Play Everywhere projects bolster the “plinth” of a city by incorporating kid-friendly design and structures into ground floor elements, inviting kids to play along the way to destinations. Kids experience the city in a completely different way than adults, so incorporating PLAYces into the plinth ensures that kids are not forgotten when planning for cities at eye level.


Through an evaluation in partnership with Gehl, we discovered key findings about the elements of success in Play Everywhere projects. First, installations should be located near existing kid hubs or existing hardware and software dedicated to kids and families. It is important to meet users where they already spend time, and along commonly-used walking paths. Visibility and safe access are also critical.

Second, assess your city’s orgware and its ability to bring kids into the creative process early. Allowing kids to be a part of the idea formation results in installations that respond to demand, prompt buy-in and develop pride of place. Relatedly, this engages the community and creates incentives for prolonged use and care.

Third, emphasise flexibility and interaction by encouraging kids to try something new. Keeping designs open-ended sparks imagination. Modularity, challenges and games preserve excitement and adaptability while inspiring wonder.

Finally, be sure to communicate that it’s okay to play! Eye-catching and intuitive design paired with clear signage encourages play and facilitates behaviour change. Bold designs show rather than tell and provide a welcome contrast to the everyday environment.

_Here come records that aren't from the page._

-- pv_equiv track=rewrite | github.com/NoobDip/code2video | utils/explainer.py | _remove_markdown
-- ===== SOURCE A (Python) =====
-- def _remove_markdown(text):
--     lines = []
--     for line in text.split('\n'):
--         if line.strip().startswith('#'):
--             lines.append(line.lstrip('#').strip())
--         else:
--             lines.append(line)
--
--     text = '\n'.join(lines)
--     text = text.replace('**', '').replace('*', '')
--     text = text.replace('__', '').replace('_', '')
--     text = text.replace('`', '')
--
--     lines = []
--     for line in text.split('\n'):
--         if line.strip() and line[0].isdigit() and '. ' in line:
--             line = line.replace('. ', ') ', 1)
--         lines.append(line)
--
--     return '\n'.join(lines)
-- ===== SOURCE B (Python) =====
-- def _clean_line(line):
--     if line.strip().startswith('#'):
--         line = line.lstrip('#').strip()
--     line = ''.join(c for c in line if c not in '*_`')
--     if line.strip() and line[0].isdigit() and '. ' in line:
--         line = line.replace('. ', ') ', 1)
--     return line
--
--
-- def _remove_markdown(text):
--     return '\n'.join(_clean_line(line) for line in text.split('\n'))
-- ===== Notes on version B (the rewrite author's own statement) =====
-- stated objective: simpler
-- what changed: A's three stages (header-strip loop, five whole-text replace passes, numbered-list loop) are fused into a single per-line pass in which the chain of double/single asterisk, double/single underscore and backtick replaces is collapsed to one character filter deleting asterisk, underscore and backtick characters.
import Mathlib
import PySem

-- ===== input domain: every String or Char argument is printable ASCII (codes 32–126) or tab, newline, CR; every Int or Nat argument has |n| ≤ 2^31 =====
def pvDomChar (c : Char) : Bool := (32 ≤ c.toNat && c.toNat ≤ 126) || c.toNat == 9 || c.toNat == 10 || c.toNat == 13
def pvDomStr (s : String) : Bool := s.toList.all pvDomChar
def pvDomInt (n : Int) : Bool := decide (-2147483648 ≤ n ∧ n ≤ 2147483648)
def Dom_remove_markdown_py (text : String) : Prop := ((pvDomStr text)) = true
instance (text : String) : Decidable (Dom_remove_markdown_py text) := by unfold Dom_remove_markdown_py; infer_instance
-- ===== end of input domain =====

-- B fuses A's three stages (header loop, five whole-text replaces, numbered-list loop) into one
-- per-line pass that deletes the characters '*', '_', '`' with a single filter; same return value.

-- ===== PORT A =====
-- hand port of s.replace(old, new, 1) (PySem has no count-limited replace): splice the
-- replacement in at the first occurrence of old; exact for old ≠ '' (here old = '. ')
def pvReplaceFirst (s old new : List Char) : List Char :=
  let f := PySem.Chars.find s old
  if 0 ≤ f then s.take f.toNat ++ new ++ s.drop (f.toNat + old.length) else s

-- line.lstrip('#').strip(): lstrip with the 1-char set '#' is dropWhile (· == '#'), exact
def pvHeaderStep (line : List Char) : List Char :=
  if PySem.Chars.startswith (PySem.Chars.strip line) ['#'] then
    PySem.Chars.strip (line.dropWhile (fun c => c == '#'))
  else line

-- "if line.strip() and line[0].isdigit() and '. ' in line: line = line.replace('. ', ') ', 1)"
-- line[0] is guarded by the non-empty strip() check, so pyGet?'s none branch is unreachable
def pvNumStep (line : List Char) : List Char :=
  if !(PySem.Chars.strip line).isEmpty
      && (PySem.List.pyGet? line 0).elim false PySem.Chars.isdigit
      && PySem.Chars.isIn ['.', ' '] line then
    pvReplaceFirst line ['.', ' '] [')', ' ']
  else line

def remove_markdown_py (text : String) : String :=
  let lines1 := (PySem.Chars.splitOn text.toList ['\n']).map pvHeaderStep
  let t1 := PySem.Chars.join ['\n'] lines1
  let t2 := PySem.Chars.replace (PySem.Chars.replace t1 ['*', '*'] []) ['*'] []
  let t3 := PySem.Chars.replace (PySem.Chars.replace t2 ['_', '_'] []) ['_'] []
  let t4 := PySem.Chars.replace t3 ['`'] []
  String.ofList (PySem.Chars.join ['\n'] ((PySem.Chars.splitOn t4 ['\n']).map pvNumStep))

-- ===== PORT B =====
-- Source B's _clean_line: header strip, then the genexp-join character filter, then the numbered fix
def pvCleanLine (line : List Char) : List Char :=
  let line1 := if PySem.Chars.startswith (PySem.Chars.strip line) ['#'] then
      PySem.Chars.strip (line.dropWhile (fun c => c == '#'))
    else line
  let line2 := line1.filter (fun c => !(['*', '_', '`'].contains c))
  if !(PySem.Chars.strip line2).isEmpty
      && (PySem.List.pyGet? line2 0).elim false PySem.Chars.isdigit
      && PySem.Chars.isIn ['.', ' '] line2 then
    pvReplaceFirst line2 ['.', ' '] [')', ' ']
  else line2

def remove_markdown_py_alt (text : String) : String :=
  String.ofList (PySem.Chars.join ['\n'] ((PySem.Chars.splitOn text.toList ['\n']).map pvCleanLine))

-- ===== PRECONDITION & SPEC =====
def Spec_remove_markdown_py (text : String) (out : String) : Prop := out = remove_markdown_py_alt text
instance (text : String) (out : String) : Decidable (Spec_remove_markdown_py text out) := by unfold Spec_remove_markdown_py; infer_instance

-- ===== CLAIM (what is proved, stated in full; the proofs are below) =====
def Claim_equal_remove_markdown_py : Prop := ∀ (text : String), Dom_remove_markdown_py text → Spec_remove_markdown_py text (remove_markdown_py text)

-- ===== LEMMAS AND PROOFS =====

-- reference splitter: split on the single character b
def pvSplitChar (b : Char) : List Char → List (List Char)
  | [] => [[]]
  | c :: t =>
      if c = b then [] :: pvSplitChar b t
      else (c :: (pvSplitChar b t).headD []) :: (pvSplitChar b t).tail

theorem pv_go_del (b : Char) : ∀ (fuel : Nat) (l acc : List Char), l.length ≤ fuel →
    PySem.Chars.replace.go [b] [] fuel l acc = acc.reverse ++ l.filter (fun c => !(c == b)) := by
  intro fuel
  induction fuel with
  | zero =>
      intro l acc h
      have : l = [] := by cases l <;> simp_all
      subst this; simp [PySem.Chars.replace.go]
  | succ n ih =>
      intro l acc h
      cases l with
      | nil => simp [PySem.Chars.replace.go]
      | cons c t =>
          simp only [PySem.Chars.replace.go]
          by_cases hc : c = b
          · subst hc
            simp [List.isPrefixOf, ih t acc (by simpa using h)]
          · simp [List.isPrefixOf, Ne.symm hc, hc, ih t (c :: acc) (by simpa using h)]

theorem pv_replace_del (b : Char) (s : List Char) :
    PySem.Chars.replace s [b] [] = s.filter (fun c => !(c == b)) := by
  simp [PySem.Chars.replace, pv_go_del b s.length s [] le_rfl]

theorem pv_go_pair (b : Char) (q : Char → Bool) (hq : q b = false) :
    ∀ (fuel : Nat) (l acc : List Char), l.length ≤ fuel →
    (PySem.Chars.replace.go [b, b] [] fuel l acc).filter q = (acc.reverse ++ l).filter q := by
  intro fuel
  induction fuel with
  | zero =>
      intro l acc h
      have : l = [] := by cases l <;> simp_all
      subst this; simp [PySem.Chars.replace.go]
  | succ n ih =>
      intro l acc h
      cases l with
      | nil => simp [PySem.Chars.replace.go]
      | cons c t =>
          simp only [PySem.Chars.replace.go]
          by_cases hp : List.isPrefixOf [b, b] (c :: t)
          · rw [if_pos hp]
            rcases t with _ | ⟨c2, t2⟩
            · simp [List.isPrefixOf] at hp
            · obtain ⟨rfl, rfl⟩ : b = c ∧ b = c2 := by
                simpa [List.isPrefixOf] using hp
              simp only [List.length_cons, List.length_nil, List.drop_succ_cons,
                List.drop_zero, List.reverse_nil, List.nil_append]
              rw [ih t2 acc (by simp at h; omega)]
              simp [List.filter_append, hq]
          · rw [if_neg hp, ih t (c :: acc) (by simpa using h)]
            simp [List.filter_append, List.filter_cons]

theorem pv_replace_pair (b : Char) (q : Char → Bool) (hq : q b = false) (s : List Char) :
    (PySem.Chars.replace s [b, b] []).filter q = s.filter q := by
  simp [PySem.Chars.replace, pv_go_pair b q hq s.length s [] le_rfl]

theorem pv_splitChar_ne_nil (b : Char) (s : List Char) : pvSplitChar b s ≠ [] := by
  cases s with
  | nil => simp [pvSplitChar]
  | cons c t => by_cases h : c = b <;> simp [pvSplitChar, h]

theorem pv_cons_headD_tail (l : List (List Char)) (h : l ≠ []) :
    l.head?.getD [] :: l.tail = l := by cases l <;> simp_all

theorem pv_go_split (b : Char) : ∀ (fuel : Nat) (l cur : List Char) (acc : List (List Char)), l.length ≤ fuel →
    PySem.Chars.splitOn.go [b] fuel l cur acc =
      acc.reverse ++ (cur.reverse ++ (pvSplitChar b l).headD []) :: (pvSplitChar b l).tail := by
  intro fuel
  induction fuel with
  | zero =>
      intro l cur acc h
      have : l = [] := by cases l <;> simp_all
      subst this; simp [PySem.Chars.splitOn.go, pvSplitChar]
  | succ n ih =>
      intro l cur acc h
      cases l with
      | nil => simp [PySem.Chars.splitOn.go, pvSplitChar]
      | cons c t =>
          simp only [PySem.Chars.splitOn.go]
          by_cases hc : c = b
          · subst hc
            rw [if_pos (by simp [List.isPrefixOf])]
            simp only [List.length_cons, List.length_nil, List.drop_succ_cons, List.drop_zero]
            rw [ih t [] (cur.reverse :: acc) (by simpa using h)]
            simp [pvSplitChar]
            exact pv_cons_headD_tail _ (pv_splitChar_ne_nil c t)
          · rw [if_neg (by simp [List.isPrefixOf, Ne.symm hc])]
            rw [ih t (c :: cur) acc (by simpa using h)]
            rcases hne : pvSplitChar b t with _ | ⟨x, xs⟩
            · exact absurd hne (pv_splitChar_ne_nil b t)
            · simp [pvSplitChar, hc, hne]

theorem pv_splitOn_eq (b : Char) (s : List Char) :
    PySem.Chars.splitOn s [b] = pvSplitChar b s := by
  rw [PySem.Chars.splitOn, pv_go_split b (s.length + 1) s [] [] (by omega)]
  rcases hne : pvSplitChar b s with _ | ⟨x, xs⟩
  · exact absurd hne (pv_splitChar_ne_nil b s)
  · simp

theorem pv_join_cons_cons (b : Char) (x y : List Char) (xs : List (List Char)) :
    PySem.Chars.join [b] (x :: y :: xs) = x ++ b :: PySem.Chars.join [b] (y :: xs) := by
  simp [PySem.Chars.join, List.intercalate]

theorem pv_join_singleton' (b : Char) (x : List Char) : PySem.Chars.join [b] [x] = x := by
  simp [PySem.Chars.join, List.intercalate]

theorem pv_splitChar_no_b (b : Char) (s : List Char) : ∀ l ∈ pvSplitChar b s, b ∉ l := by
  induction s with
  | nil => simp [pvSplitChar]
  | cons c t ih =>
      by_cases hc : c = b
      · subst hc; simpa [pvSplitChar] using ih
      · rcases hne : pvSplitChar b t with _ | ⟨x, xs⟩
        · exact absurd hne (pv_splitChar_ne_nil b t)
        · rw [hne] at ih
          simp only [pvSplitChar, hc, if_false, hne, List.headD_cons, List.tail_cons]
          intro l hl
          rcases List.mem_cons.mp hl with rfl | hl
          · intro hm
            rcases List.mem_cons.mp hm with hm | hm
            · exact hc hm.symm
            · exact ih x (List.mem_cons_self ..) hm
          · exact ih l (List.mem_cons_of_mem _ hl)

theorem pv_splitChar_of_not_mem (b : Char) (l : List Char) (h : b ∉ l) :
    pvSplitChar b l = [l] := by
  induction l with
  | nil => simp [pvSplitChar]
  | cons c t ih =>
      have hc : ¬ c = b := fun hh => h (by simp [hh])
      simp [pvSplitChar, hc, ih (fun hh => h (by simp [hh]))]

theorem pv_splitChar_append (b : Char) (l r : List Char) (h : b ∉ l) :
    pvSplitChar b (l ++ b :: r) = l :: pvSplitChar b r := by
  induction l with
  | nil => simp [pvSplitChar]
  | cons c t ih =>
      have hc : ¬ c = b := fun hh => h (by simp [hh])
      rw [List.cons_append]
      simp only [pvSplitChar, hc, if_false, ih (fun hh => h (by simp [hh]))]
      simp

theorem pv_join_inv (b : Char) : ∀ (ls : List (List Char)), ls ≠ [] → (∀ l ∈ ls, b ∉ l) →
    pvSplitChar b (PySem.Chars.join [b] ls) = ls := by
  intro ls
  induction ls with
  | nil => simp
  | cons x xs ih =>
      intro _ hfree
      cases xs with
      | nil =>
          rw [pv_join_singleton']
          exact pv_splitChar_of_not_mem b x (hfree x (by simp))
      | cons y ys =>
          rw [pv_join_cons_cons]
          rw [pv_splitChar_append b x _ (hfree x (by simp))]
          rw [ih (by simp) (fun l hl => hfree l (by simp [hl]))]

theorem pv_filter_join (b : Char) (q : Char → Bool) (hq : q b = true) :
    ∀ (ls : List (List Char)),
      (PySem.Chars.join [b] ls).filter q = PySem.Chars.join [b] (ls.map (List.filter q)) := by
  intro ls
  induction ls with
  | nil => simp [PySem.Chars.join, List.intercalate]
  | cons x xs ih =>
      cases xs with
      | nil => simp
      | cons y ys =>
          rw [pv_join_cons_cons, List.filter_append, List.filter_cons]
          simp only [hq, if_pos, ih, List.map_cons]
          rw [pv_join_cons_cons]

theorem pv_strip_sublist (l : List Char) : (PySem.Chars.strip l).Sublist l := by
  refine List.Sublist.trans ?_ (List.dropWhile_sublist (p := PySem.Chars.isspace) (l := l))
  simp only [PySem.Chars.strip, PySem.Chars.rstrip, PySem.Chars.lstrip]
  exact (List.reverse_sublist.mpr (List.dropWhile_sublist _)).trans (by simp)

theorem pv_headerStep_no_b (b : Char) (l : List Char) (h : b ∉ l) : b ∉ pvHeaderStep l := by
  unfold pvHeaderStep
  split
  · intro hmem
    exact h (List.Sublist.mem ((pv_strip_sublist _).mem hmem) (List.dropWhile_sublist _))
  · exact h

-- A's replace chain deletes exactly the characters '*', '_', '`'
theorem pv_chain_eq_filter (t : List Char) :
    PySem.Chars.replace
        (PySem.Chars.replace
          (PySem.Chars.replace (PySem.Chars.replace (PySem.Chars.replace t ['*', '*'] []) ['*'] [])
            ['_', '_'] []) ['_'] []) ['`'] []
      = t.filter (fun c => !(['*', '_', '`'].contains c)) := by
  rw [pv_replace_del, pv_replace_del, pv_replace_del]
  rw [pv_replace_pair '_' _ (by decide)]
  rw [List.filter_filter, List.filter_filter]
  rw [pv_replace_pair '*' _ (by decide)]
  refine List.filter_congr ?_
  intro c _
  cases h1 : c == '*' <;> cases h2 : c == '_' <;> cases h3 : c == '`' <;>
    simp_all

theorem pv_cleanLine_eq (l : List Char) :
    pvCleanLine l = pvNumStep ((pvHeaderStep l).filter (fun c => !(['*', '_', '`'].contains c))) :=
  rfl

-- ===== VERDICT (by name: the statement is the Claim_ definition above) =====
theorem remove_markdown_py_spec : Claim_equal_remove_markdown_py := by
  intro text _
  unfold Spec_remove_markdown_py remove_markdown_py remove_markdown_py_alt
  dsimp only
  refine congrArg String.ofList ?_
  rw [pv_chain_eq_filter, pv_splitOn_eq, pv_splitOn_eq]
  rw [pv_filter_join '\n' _ (by decide)]
  rw [pv_join_inv '\n' _ (by simp [pv_splitChar_ne_nil]) ?free]
  case free =>
    intro l hl
    simp only [List.map_map, List.mem_map] at hl
    obtain ⟨l0, hl0, rfl⟩ := hl
    intro hmem
    exact pv_headerStep_no_b '\n' l0 (pv_splitChar_no_b '\n' text.toList l0 hl0)
      (List.mem_of_mem_filter hmem)
  simp only [List.map_map]
  refine congrArg _ (List.map_congr_left ?_)
  intro l _
  rw [pv_cleanLine_eq]
  rfl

There’s no specific formula for a great Play Everywhere space, but a number of unique factors contribute to the success of each project. Elements related to “life” – kids’ actions and behaviours; “space” – the location and context; and “installation” – the quality and design of the project – dictate what works. We discovered nine key themes based on a thorough evaluation conducted of nine different installations in cities ranging from Richmond, California to Philadelphia, Pennsylvania.

– Well-maintained, defined as durable materials, design quality, cleanliness and maintenance that is accounted for.
– Kid-focused, defined as designed for kids, inspiring, creates a sensory experience and invites people to stop.
– Flexible, defined as able to change and transform and usable for multiple age groups.
– Programmed, defined as the presence of programming and community events.
– Comfort, defined as protection from weather elements, provides a sense of safety, availability of seating and activities for adults.
– Kids nearby, defined as universal access, connections to transport, proximity to kids and amenities, visible and eye-catching.
– Community connection, defined as visitor diversity, unifying, community interaction and sense of identity.
– Engagement, defined as community engagement, involvement of kids and responds to local needs.
– Play, defined as brings more play to kids, interactive, opportunities for wonder and provides challenges.